En réponse au Président Alain Lambert qui s'interrogeait sur la contradiction existant entre l'autorisation de lever l'impôt - autorisation propre à la loi de finances - et l'utilisation des recettes par la loi de financement de la sécurité sociale, M. Dominique Libault a expliqué que l'on pouvait avoir la tentation de penser que les recettes affectées seraient susceptibles d'être autorisées par la loi de financement de la sécurité sociale. Il a précisé que cette question n'était pas à l'ordre du jour.
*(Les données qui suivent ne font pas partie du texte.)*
-- pv_equiv track=rewrite | github.com/vedantMahangade/domain_adaptive_llm | get_domain_specific_tokens.py | select_augmentations
-- ===== SOURCE A (Python) =====
-- def select_augmentations(score_dkl, T_domain_raw, T_base_raw, max_len=10, fmin=20, top_n=10000):
--     augmentations = []
--     sorted_seqs = sorted(score_dkl.items(), key=lambda x: -x[1])
--     for seq, score in sorted_seqs:
--         if len(augmentations) >= top_n:
--             break
--         if len(seq) <= max_len and T_domain_raw.get(seq, 0) >= fmin and T_base_raw.get(seq, 0) >= fmin:
--             augmentations.append(seq)
--
--     return augmentations
-- ===== SOURCE B (Python) =====
-- def select_augmentations(score_dkl, T_domain_raw, T_base_raw, max_len=10, fmin=20, top_n=10000):
--     # bucket the qualifying sequences by score, then walk the distinct scores
--     # in descending order, emitting each bucket (insertion order) until top_n
--     buckets = {}
--     for seq, score in score_dkl.items():
--         if len(seq) <= max_len and T_domain_raw.get(seq, 0) >= fmin and T_base_raw.get(seq, 0) >= fmin:
--             buckets.setdefault(score, []).append(seq)
--     result = []
--     for score in sorted(buckets, reverse=True):
--         for seq in buckets[score]:
--             if len(result) >= top_n:
--                 return result
--             result.append(seq)
--     return result
-- ===== Notes on version B (the rewrite author's own statement) =====
-- stated objective: alternative
-- what changed: A comparison-sorts the entire score dict by -score and scans the result with the length/frequency filters and an early-break counter; B never sorts the pairs at all: it groups qualifying sequences into a dict of score->bucket (one filtering pass), sorts only the distinct score keys descending, and emits the buckets in that order until top_n, relying on bucket insertion order for tie-breaking.
import Mathlib
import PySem

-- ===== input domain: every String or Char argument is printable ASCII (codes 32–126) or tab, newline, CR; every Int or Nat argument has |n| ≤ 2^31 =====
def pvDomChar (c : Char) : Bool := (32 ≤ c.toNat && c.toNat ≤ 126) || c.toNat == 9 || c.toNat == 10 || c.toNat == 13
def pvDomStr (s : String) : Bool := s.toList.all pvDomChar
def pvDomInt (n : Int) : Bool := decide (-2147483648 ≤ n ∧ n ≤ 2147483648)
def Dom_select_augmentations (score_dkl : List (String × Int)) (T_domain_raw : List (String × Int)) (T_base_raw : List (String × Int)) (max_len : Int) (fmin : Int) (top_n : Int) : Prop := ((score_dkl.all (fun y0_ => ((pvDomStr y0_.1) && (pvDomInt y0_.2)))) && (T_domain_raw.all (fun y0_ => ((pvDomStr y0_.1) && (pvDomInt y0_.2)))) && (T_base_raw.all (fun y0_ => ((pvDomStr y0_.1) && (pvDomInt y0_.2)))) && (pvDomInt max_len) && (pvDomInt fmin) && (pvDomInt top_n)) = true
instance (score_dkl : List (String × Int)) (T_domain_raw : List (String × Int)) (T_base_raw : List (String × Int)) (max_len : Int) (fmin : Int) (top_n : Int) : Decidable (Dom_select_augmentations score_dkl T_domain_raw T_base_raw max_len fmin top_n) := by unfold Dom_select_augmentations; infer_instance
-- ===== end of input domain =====

-- B replaces A's sort-everything-then-scan-with-early-break by a bucket scheme: one filtering
-- pass groups qualifying sequences into score buckets, only the distinct scores are sorted
-- (descending), and the buckets are emitted in that order until top_n; same result, alternative algorithm.

-- ===== PORT A =====
def selAugLoop (T_dom T_base : PySem.Dict String Int) (max_len fmin top_n : Int) : List (String × Int) → List String → List String
  | [], augmentations => augmentations
  | (seq, _score) :: rest, augmentations =>
    if (augmentations.length : Int) ≥ top_n then augmentations
    else if PySem.Str.len seq ≤ max_len ∧ T_dom.getD seq 0 ≥ fmin ∧ T_base.getD seq 0 ≥ fmin then
      selAugLoop T_dom T_base max_len fmin top_n rest (augmentations ++ [seq])
    else
      selAugLoop T_dom T_base max_len fmin top_n rest augmentations

def select_augmentations (score_dkl : List (String × Int)) (T_domain_raw : List (String × Int)) (T_base_raw : List (String × Int)) (max_len : Int) (fmin : Int) (top_n : Int) : List String :=
  let sorted_seqs := PySem.List.sorted (PySem.Dict.ofList score_dkl).items (fun x => -x.2) false
  selAugLoop (PySem.Dict.ofList T_domain_raw) (PySem.Dict.ofList T_base_raw) max_len fmin top_n sorted_seqs []

-- ===== PORT B =====
-- inner 'for seq in buckets[score]' with the early 'return result'; the Bool flags the early return
def selBucketInner (top_n : Int) : List String → List String → (List String × Bool)
  | [], result => (result, false)
  | seq :: rest, result =>
    if (result.length : Int) ≥ top_n then (result, true)
    else selBucketInner top_n rest (result ++ [seq])

-- outer 'for score in sorted(buckets, reverse=True)'
def selBucketOuter (buckets : PySem.Dict Int (List String)) (top_n : Int) : List Int → List String → List String
  | [], result => result
  | score :: rest, result =>
    match selBucketInner top_n (buckets.getD score []) result with
    | (result', true) => result'
    | (result', false) => selBucketOuter buckets top_n rest result'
Interrogé sur l'incidence de la comptabilité en droits constatés, M. Dominique Libault y a vu une supériorité évidente sur la comptabilité de caisse. Il s'est dit convaincu qu'elle permettrait un meilleur pilotage des finances sociales. Pour son application, la Direction de la sécurité sociale oeuvre à l'harmonisation du travail des agents comptables des différents régimes, et entend mettre en place prochainement une instance jouant un rôle de " police comptable permanente ".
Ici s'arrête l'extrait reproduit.